■ Exercise prompt:
Please transcribe the data that follows exactly, from its first line through the line that contains "-- stated objective: alternative".

----- Data extracts

-- pv_equiv track=rewrite | github.com/lvyunyunSCI/EasyCen | easycen/kmer_pairs.py | canonical_int_for_kmer_str
-- ===== SOURCE A (Python) =====
-- BASE2VAL = {ord('A'):0, ord('C'):1, ord('G'):2, ord('T'):3,
--             ord('a'):0, ord('c'):1, ord('g'):2, ord('t'):3}
--
-- def kmer_to_int(kmer: str):
--     """Encode kmer (A/C/G/T) to integer using 2 bits/base. Return None if invalid base."""
--     v = 0
--     for ch in kmer:
--         try:
--             b = BASE2VAL[ord(ch)]
--         except KeyError:
--             return None
--         v = (v << 2) | b
--     return v
--
-- def canonical_int_for_kmer_str(kmer: str):
--     """Return canonical integer (min of forward and reverse-complement ints)."""
--     k = len(kmer)
--     fwd = kmer_to_int(kmer)
--     if fwd is None:
--         return None
--     # reverse complement integer:
--     rc = 0
--     for ch in reversed(kmer):
--         try:
--             b = BASE2VAL[ord(ch)]
--         except KeyError:
--             return None
--         comp = 3 - b
--         rc = (rc << 2) | comp
--     return min(fwd, rc)
-- ===== SOURCE B (Python) =====
-- BASE2VAL = {ord('A'):0, ord('C'):1, ord('G'):2, ord('T'):3,
--             ord('a'):0, ord('c'):1, ord('g'):2, ord('t'):3}
--
-- def canonical_int_for_kmer_str(kmer: str):
--     """Canonical integer: min of forward and reverse-complement 2-bit encodings.
--     The reverse complement is derived from the forward integer by bit
--     manipulation instead of a second dict-based scan of the string."""
--     fwd = 0
--     for ch in kmer:
--         b = BASE2VAL.get(ord(ch))
--         if b is None:
--             return None
--         fwd = (fwd << 2) | b
--     rc = 0
--     f = fwd
--     for _ in range(len(kmer)):
--         rc = (rc << 2) | (3 - (f & 3))
--         f >>= 2
--     return min(fwd, rc)
-- ===== Notes on version B (the rewrite author's own statement) =====
-- stated objective: alternative
-- what changed: B computes the reverse-complement integer purely from the forward integer's bits (peel low 2 bits, complement, append), replacing A's second dict-lookup scan over the reversed string.
import Mathlib
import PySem

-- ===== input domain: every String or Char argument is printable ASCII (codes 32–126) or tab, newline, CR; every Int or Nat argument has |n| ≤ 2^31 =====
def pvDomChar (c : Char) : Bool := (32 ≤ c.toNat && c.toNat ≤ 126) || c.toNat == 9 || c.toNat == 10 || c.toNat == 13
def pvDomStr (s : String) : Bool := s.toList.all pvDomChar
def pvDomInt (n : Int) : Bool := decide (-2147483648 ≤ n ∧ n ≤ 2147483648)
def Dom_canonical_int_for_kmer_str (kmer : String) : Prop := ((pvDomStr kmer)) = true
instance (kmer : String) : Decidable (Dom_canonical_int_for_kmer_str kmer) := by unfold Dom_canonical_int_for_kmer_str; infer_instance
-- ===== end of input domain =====

-- B replaces A's second dict-lookup scan over the reversed string by deriving the
-- reverse-complement integer from the forward integer's bits (alternative decomposition).

-- ===== PORT A =====
-- BASE2VAL as a Python dict (keys are ord values)
def pvBASE2VAL : PySem.Dict Int Int :=
  PySem.Dict.ofList [(65,0),(67,1),(71,2),(84,3),(97,0),(99,1),(103,2),(116,3)]

-- the loop of kmer_to_int; (v << 2) | b written as v*4+b, exact since v stays ≥ 0 and 0 ≤ b < 4
def pvKmerToIntGo : List Char → Int → Option Int
  | [], v => some v
  | c :: t, v =>
    match pvBASE2VAL.get? (Int.ofNat c.toNat) with
    | none => none
    | some b => pvKmerToIntGo t (v * 4 + b)

def kmer_to_int (kmer : String) : Option Int := pvKmerToIntGo kmer.toList 0

-- the rc loop over reversed(kmer); (rc << 2) | comp written as rc*4+comp, exact (rc ≥ 0, 0 ≤ comp < 4)
def pvRcGo : List Char → Int → Option Int
  | [], rc => some rc
  | c :: t, rc =>
    match pvBASE2VAL.get? (Int.ofNat c.toNat) with
    | none => none
    | some b => pvRcGo t (rc * 4 + (3 - b))

def canonical_int_for_kmer_str (kmer : String) : Option Int :=
  match kmer_to_int kmer with
  | none => none
  | some fwd =>
    match pvRcGo kmer.toList.reverse 0 with
    | none => none
    | some rc => some (min fwd rc)

-- ===== PORT B =====
-- Source B's forward loop (BASE2VAL.get, early None)
def pvAltFwdGo : List Char → Int → Option Int
  | [], fwd => some fwd
  | c :: t, fwd =>
    match pvBASE2VAL.get? (Int.ofNat c.toNat) with
    | none => none
    | some b => pvAltFwdGo t (fwd * 4 + b)

-- Source B's bit loop: f >>= 2 is floordiv f 4, f & 3 is mod f 4 (exact for all ints);
-- (rc << 2) | comp written as rc*4+comp, exact (rc ≥ 0, 0 ≤ comp < 4)
def pvRcBits : Nat → Int → Int → Int
  | 0, _, rc => rc
  | n+1, f, rc => pvRcBits n (PySem.Int.floordiv f 4) (rc * 4 + (3 - PySem.Int.mod f 4))

def canonical_int_for_kmer_str_alt (kmer : String) : Option Int :=
  match pvAltFwdGo kmer.toList 0 with
  | none => none
  | some fwd => some (min fwd (pvRcBits kmer.toList.length fwd 0))

-- ===== PRECONDITION & SPEC =====
def Spec_canonical_int_for_kmer_str (kmer : String) (out : Option Int) : Prop := out = canonical_int_for_kmer_str_alt kmer
instance (kmer : String) (out : Option Int) : Decidable (Spec_canonical_int_for_kmer_str kmer out) := by unfold Spec_canonical_int_for_kmer_str; infer_instance

-- ===== CLAIM (what is proved, stated in full; the proofs are below) =====
def Claim_equal_canonical_int_for_kmer_str : Prop := ∀ (kmer : String), Dom_canonical_int_for_kmer_str kmer → Spec_canonical_int_for_kmer_str kmer (canonical_int_for_kmer_str kmer)

-- ===== LEMMAS AND PROOFS =====

-- proof-side: the list of base values of a string, if all bases are valid
def pvVals : List Char → Option (List Int)
  | [] => some []
  | c :: t =>
    match pvBASE2VAL.get? (Int.ofNat c.toNat) with
    | none => none
    | some b => (pvVals t).map (b :: ·)

def pvHorner (v : Int) : List Int → Int
  | [] => v
  | b :: t => pvHorner (v * 4 + b) t

lemma pvB2V_range (n b : Int) (h : pvBASE2VAL.get? n = some b) : 0 ≤ b ∧ b < 4 := by
  have hi := PySem.Dict.mem_items_of_get?_eq_some pvBASE2VAL h
  rw [show pvBASE2VAL.items = [(65,0),(67,1),(71,2),(84,3),(97,0),(99,1),(103,2),(116,3)] from rfl] at hi
  simp only [List.mem_cons, List.not_mem_nil, or_false, Prod.mk.injEq] at hi
  rcases hi with ⟨_,rfl⟩|⟨_,rfl⟩|⟨_,rfl⟩|⟨_,rfl⟩|⟨_,rfl⟩|⟨_,rfl⟩|⟨_,rfl⟩|⟨_,rfl⟩ <;> omega

lemma pvVals_range (cs : List Char) (bs : List Int) (h : pvVals cs = some bs) :
    ∀ b ∈ bs, 0 ≤ b ∧ b < 4 := by
  induction cs generalizing bs with
  | nil => simp [pvVals] at h; subst h; simp
  | cons c t ih =>
    simp only [pvVals] at h
    cases hg : pvBASE2VAL.get? (Int.ofNat c.toNat) with
    | none => rw [hg] at h; simp at h
    | some b0 =>
      rw [hg] at h
      cases hv : pvVals t with
      | none => rw [hv] at h; simp at h
      | some bs' =>
        rw [hv] at h; simp at h
        intro b hb
        rw [← h] at hb
        rcases List.mem_cons.mp hb with rfl | hb'
        · exact pvB2V_range _ _ hg
        · exact ih bs' hv b hb'

lemma pvVals_length (cs : List Char) : ∀ bs, pvVals cs = some bs → cs.length = bs.length := by
  induction cs with
  | nil => intro bs h; simp [pvVals] at h; subst h; rfl
  | cons c t ih =>
    intro bs h
    simp only [pvVals] at h
    cases hg : pvBASE2VAL.get? (Int.ofNat c.toNat) with
    | none => rw [hg] at h; simp at h
    | some b =>
      rw [hg] at h
      cases hv : pvVals t with
      | none => rw [hv] at h; simp at h
      | some bs' => rw [hv] at h; simp at h; simp [← h, ih bs' hv]

lemma pvKmerToIntGo_eq (cs : List Char) : ∀ v, pvKmerToIntGo cs v = (pvVals cs).map (pvHorner v) := by
  induction cs with
  | nil => intro v; simp [pvKmerToIntGo, pvVals, pvHorner]
  | cons c t ih =>
    intro v
    simp only [pvKmerToIntGo, pvVals]
    cases pvBASE2VAL.get? (Int.ofNat c.toNat) with
    | none => simp
    | some b =>
      simp only [ih]
      cases pvVals t <;> rfl

lemma pvAltFwdGo_eq (cs : List Char) : ∀ v, pvAltFwdGo cs v = (pvVals cs).map (pvHorner v) := by
  induction cs with
  | nil => intro v; simp [pvAltFwdGo, pvVals, pvHorner]
  | cons c t ih =>
    intro v
    simp only [pvAltFwdGo, pvVals]
    cases pvBASE2VAL.get? (Int.ofNat c.toNat) with
    | none => simp
    | some b =>
      simp only [ih]
      cases pvVals t <;> rfl

lemma pvRcGo_eq (cs : List Char) : ∀ bs rc, pvVals cs = some bs →
    pvRcGo cs rc = some (bs.foldl (fun a b => a * 4 + (3 - b)) rc) := by
  induction cs with
  | nil => intro bs rc h; simp [pvVals] at h; subst h; simp [pvRcGo]
  | cons c t ih =>
    intro bs rc h
    simp only [pvVals] at h
    cases hg : pvBASE2VAL.get? (Int.ofNat c.toNat) with
    | none => rw [hg] at h; simp at h
    | some b =>
      rw [hg] at h
      cases hv : pvVals t with
      | none => rw [hv] at h; simp at h
      | some bs' =>
        rw [hv] at h; simp at h
        simp only [pvRcGo, hg, ← h, List.foldl_cons]
        exact ih bs' _ hv

lemma pvVals_append (xs ys : List Char) (u w : List Int)
    (hx : pvVals xs = some u) (hy : pvVals ys = some w) : pvVals (xs ++ ys) = some (u ++ w) := by
  induction xs generalizing u with
  | nil => simp [pvVals] at hx; subst hx; simpa using hy
  | cons c t ih =>
    simp only [pvVals] at hx
    simp only [List.cons_append, pvVals]
    cases hg : pvBASE2VAL.get? (Int.ofNat c.toNat) with
    | none => rw [hg] at hx; simp at hx
    | some b =>
      rw [hg] at hx
      cases hv : pvVals t with
      | none => rw [hv] at hx; simp at hx
      | some u' =>
        rw [hv] at hx; simp at hx
        rw [ih u' hv]
        simp [← hx]

lemma pvVals_reverse (cs : List Char) (bs : List Int) (h : pvVals cs = some bs) :
    pvVals cs.reverse = some bs.reverse := by
  induction cs generalizing bs with
  | nil => simp [pvVals] at h; subst h; simp [pvVals]
  | cons c t ih =>
    simp only [pvVals] at h
    cases hg : pvBASE2VAL.get? (Int.ofNat c.toNat) with
    | none => rw [hg] at h; simp at h
    | some b =>
      rw [hg] at h
      cases hv : pvVals t with
      | none => rw [hv] at h; simp at h
      | some bs' =>
        rw [hv] at h; simp at h
        have h1 : pvVals [c] = some [b] := by
          simp only [pvVals]; rw [hg]; rfl
        have := pvVals_append t.reverse [c] bs'.reverse [b] (ih bs' hv) h1
        simpa [← h] using this

lemma pvHorner_append (ys : List Int) (b : Int) : ∀ f, pvHorner f (ys ++ [b]) = pvHorner f ys * 4 + b := by
  induction ys with
  | nil => intro f; simp [pvHorner]
  | cons y t ih => intro f; simp only [List.cons_append, pvHorner]; exact ih _

lemma pvRcBits_eq (bs : List Int) (hr : ∀ b ∈ bs, 0 ≤ b ∧ b < 4) :
    ∀ f rc, pvRcBits bs.length (pvHorner f bs) rc = bs.reverse.foldl (fun a b => a * 4 + (3 - b)) rc := by
  induction bs using List.reverseRecOn with
  | nil => intro f rc; simp [pvHorner, pvRcBits]
  | append_singleton ys b ih =>
    intro f rc
    have hb : 0 ≤ b ∧ b < 4 := hr b (by simp)
    have hlen : (ys ++ [b]).length = ys.length + 1 := by simp
    rw [hlen, pvHorner_append]
    have hd : PySem.Int.floordiv (pvHorner f ys * 4 + b) 4 = pvHorner f ys := by
      rw [PySem.Int.floordiv_eq_ediv_of_pos (by omega)]; omega
    have hm : PySem.Int.mod (pvHorner f ys * 4 + b) 4 = b := by
      rw [PySem.Int.mod_eq_emod_of_pos (by omega)]; omega
    simp only [pvRcBits, hd, hm]
    rw [ih (fun x hx => hr x (by simp [hx])) f]
    simp

-- ===== VERDICT (by name: the statement is the Claim_ definition above) =====
theorem canonical_int_for_kmer_str_spec : Claim_equal_canonical_int_for_kmer_str := by
  intro kmer _
  unfold Spec_canonical_int_for_kmer_str canonical_int_for_kmer_str canonical_int_for_kmer_str_alt kmer_to_int
  rw [pvKmerToIntGo_eq, pvAltFwdGo_eq]
  cases h : pvVals kmer.toList with
  | none => simp
  | some bs =>
    simp only [Option.map_some]
    rw [pvRcGo_eq kmer.toList.reverse bs.reverse 0 (pvVals_reverse _ _ h)]
    rw [pvVals_length _ _ h, pvRcBits_eq bs (pvVals_range _ _ h) 0 0]
-- pv_equiv track=rewrite | github.com/UnaiSan/olimp | rioenvalle.py | get_extreme
-- ===== SOURCE A (Python) =====
-- from typing import List, Tuple
--
-- def get_extreme(matrix: List[List[int]], max_: bool=True) -> Tuple[int, int, int]:
--     if max_:
--         func = max
--     else:
--         func = min
--     extremes = []
--     jextremes = []
--     for f in matrix:
--         extreme = func(f)
--         jextreme = f.index(extreme)
--         extremes.append(extreme)
--         jextremes.append(jextreme)
--     value = func(extremes)
--     ivalue = extremes.index(value)
--     jvalue = jextremes[ivalue]
--
--     return value, ivalue, jvalue
-- ===== SOURCE B (Python) =====
-- from typing import List, Tuple
--
-- def get_extreme(matrix: List[List[int]], max_: bool = True) -> Tuple[int, int, int]:
--     best = None  # (value, i, j)
--     for i, row in enumerate(matrix):
--         if not row:
--             raise ValueError("empty row")
--         for j, v in enumerate(row):
--             if best is None or (best[0] < v if max_ else v < best[0]):
--                 best = (v, i, j)
--     if best is None:
--         raise ValueError("empty matrix")
--     return best
-- ===== Notes on version B (the rewrite author's own statement) =====
-- stated objective: simpler
-- what changed: Replaces the two-phase per-row extreme/index collection plus global .index lookups by a single row-major pass that keeps the running best (value, i, j), updating only on strict improvement so ties keep the first row-major occurrence.
import Mathlib
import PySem

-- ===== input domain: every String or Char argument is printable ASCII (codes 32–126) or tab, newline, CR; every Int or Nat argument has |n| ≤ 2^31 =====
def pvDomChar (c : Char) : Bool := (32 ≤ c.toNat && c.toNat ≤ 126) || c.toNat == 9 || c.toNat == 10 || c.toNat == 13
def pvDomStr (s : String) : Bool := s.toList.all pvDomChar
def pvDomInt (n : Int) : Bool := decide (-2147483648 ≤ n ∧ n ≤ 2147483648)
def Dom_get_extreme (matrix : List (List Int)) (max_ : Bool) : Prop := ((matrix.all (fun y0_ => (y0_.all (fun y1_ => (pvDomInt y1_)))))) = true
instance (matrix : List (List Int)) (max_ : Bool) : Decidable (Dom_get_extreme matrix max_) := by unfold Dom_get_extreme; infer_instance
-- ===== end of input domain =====

-- B changes the algorithm: one row-major pass keeping the running best (value, i, j)
-- with strict-improvement updates, instead of A's per-row extremes/indices lists plus
-- global extreme and .index lookups; objective: simpler.

-- ===== PORT A =====
def get_extreme (matrix : List (List Int)) (max_ : Bool) : Int × Int × Int :=
  -- func = max if max_ else min; max()/min() of an empty list raise (excluded by Pre_),
  -- modelled by PySem max?/min? returning none, read with .getD 0.
  let func : List Int → Option Int := fun xs =>
    if max_ then PySem.List.max? xs (fun y => y) else PySem.List.min? xs (fun y => y)
  let st : List Int × List Int := matrix.foldl (fun acc f =>
    let extreme : Int := (func f).getD 0
    let jextreme : Int := (((PySem.List.index? f extreme).getD 0 : Nat) : Int)
    (acc.1 ++ [extreme], acc.2 ++ [jextreme])) ([], [])
  let extremes := st.1
  let jextremes := st.2
  let value : Int := (func extremes).getD 0
  let ivalue : Int := (((PySem.List.index? extremes value).getD 0 : Nat) : Int)
  let jvalue : Int := PySem.List.pyGetD jextremes ivalue 0
  (value, ivalue, jvalue)

-- ===== PORT B =====
def get_extreme_alt (matrix : List (List Int)) (max_ : Bool) : Int × Int × Int :=
  -- single row-major pass; best is None until the first element is seen
  let best : Option (Int × Int × Int) :=
    (PySem.List.enumerate matrix 0).foldl (fun best p =>
      (PySem.List.enumerate p.2 0).foldl (fun best q =>
        match best with
        | none => some (q.2, p.1, q.1)
        | some (b, bi, bj) =>
          if (if max_ then b < q.2 else q.2 < b) then some (q.2, p.1, q.1)
          else some (b, bi, bj)) best) none
  -- best is None exactly when A raises (empty matrix, excluded by Pre_)
  match best with
  | some t => t
  | none => (0, 0, 0)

----------

■ Output below:
-- pv_equiv track=rewrite | github.com/lvyunyunSCI/EasyCen | easycen/kmer_pairs.py | canonical_int_for_kmer_str
-- ===== SOURCE A (Python) =====
-- BASE2VAL = {ord('A'):0, ord('C'):1, ord('G'):2, ord('T'):3,
--             ord('a'):0, ord('c'):1, ord('g'):2, ord('t'):3}
--
-- def kmer_to_int(kmer: str):
--     """Encode kmer (A/C/G/T) to integer using 2 bits/base. Return None if invalid base."""
--     v = 0
--     for ch in kmer:
--         try:
--             b = BASE2VAL[ord(ch)]
--         except KeyError:
--             return None
--         v = (v << 2) | b
--     return v
--
-- def canonical_int_for_kmer_str(kmer: str):
--     """Return canonical integer (min of forward and reverse-complement ints)."""
--     k = len(kmer)
--     fwd = kmer_to_int(kmer)
--     if fwd is None:
--         return None
--     # reverse complement integer:
--     rc = 0
--     for ch in reversed(kmer):
--         try:
--             b = BASE2VAL[ord(ch)]
--         except KeyError:
--             return None
--         comp = 3 - b
--         rc = (rc << 2) | comp
--     return min(fwd, rc)
-- ===== SOURCE B (Python) =====
-- BASE2VAL = {ord('A'):0, ord('C'):1, ord('G'):2, ord('T'):3,
--             ord('a'):0, ord('c'):1, ord('g'):2, ord('t'):3}
--
-- def canonical_int_for_kmer_str(kmer: str):
--     """Canonical integer: min of forward and reverse-complement 2-bit encodings.
--     The reverse complement is derived from the forward integer by bit
--     manipulation instead of a second dict-based scan of the string."""
--     fwd = 0
--     for ch in kmer:
--         b = BASE2VAL.get(ord(ch))
--         if b is None:
--             return None
--         fwd = (fwd << 2) | b
--     rc = 0
--     f = fwd
--     for _ in range(len(kmer)):
--         rc = (rc << 2) | (3 - (f & 3))
--         f >>= 2
--     return min(fwd, rc)
-- ===== Notes on version B (the rewrite author's own statement) =====
-- stated objective: alternative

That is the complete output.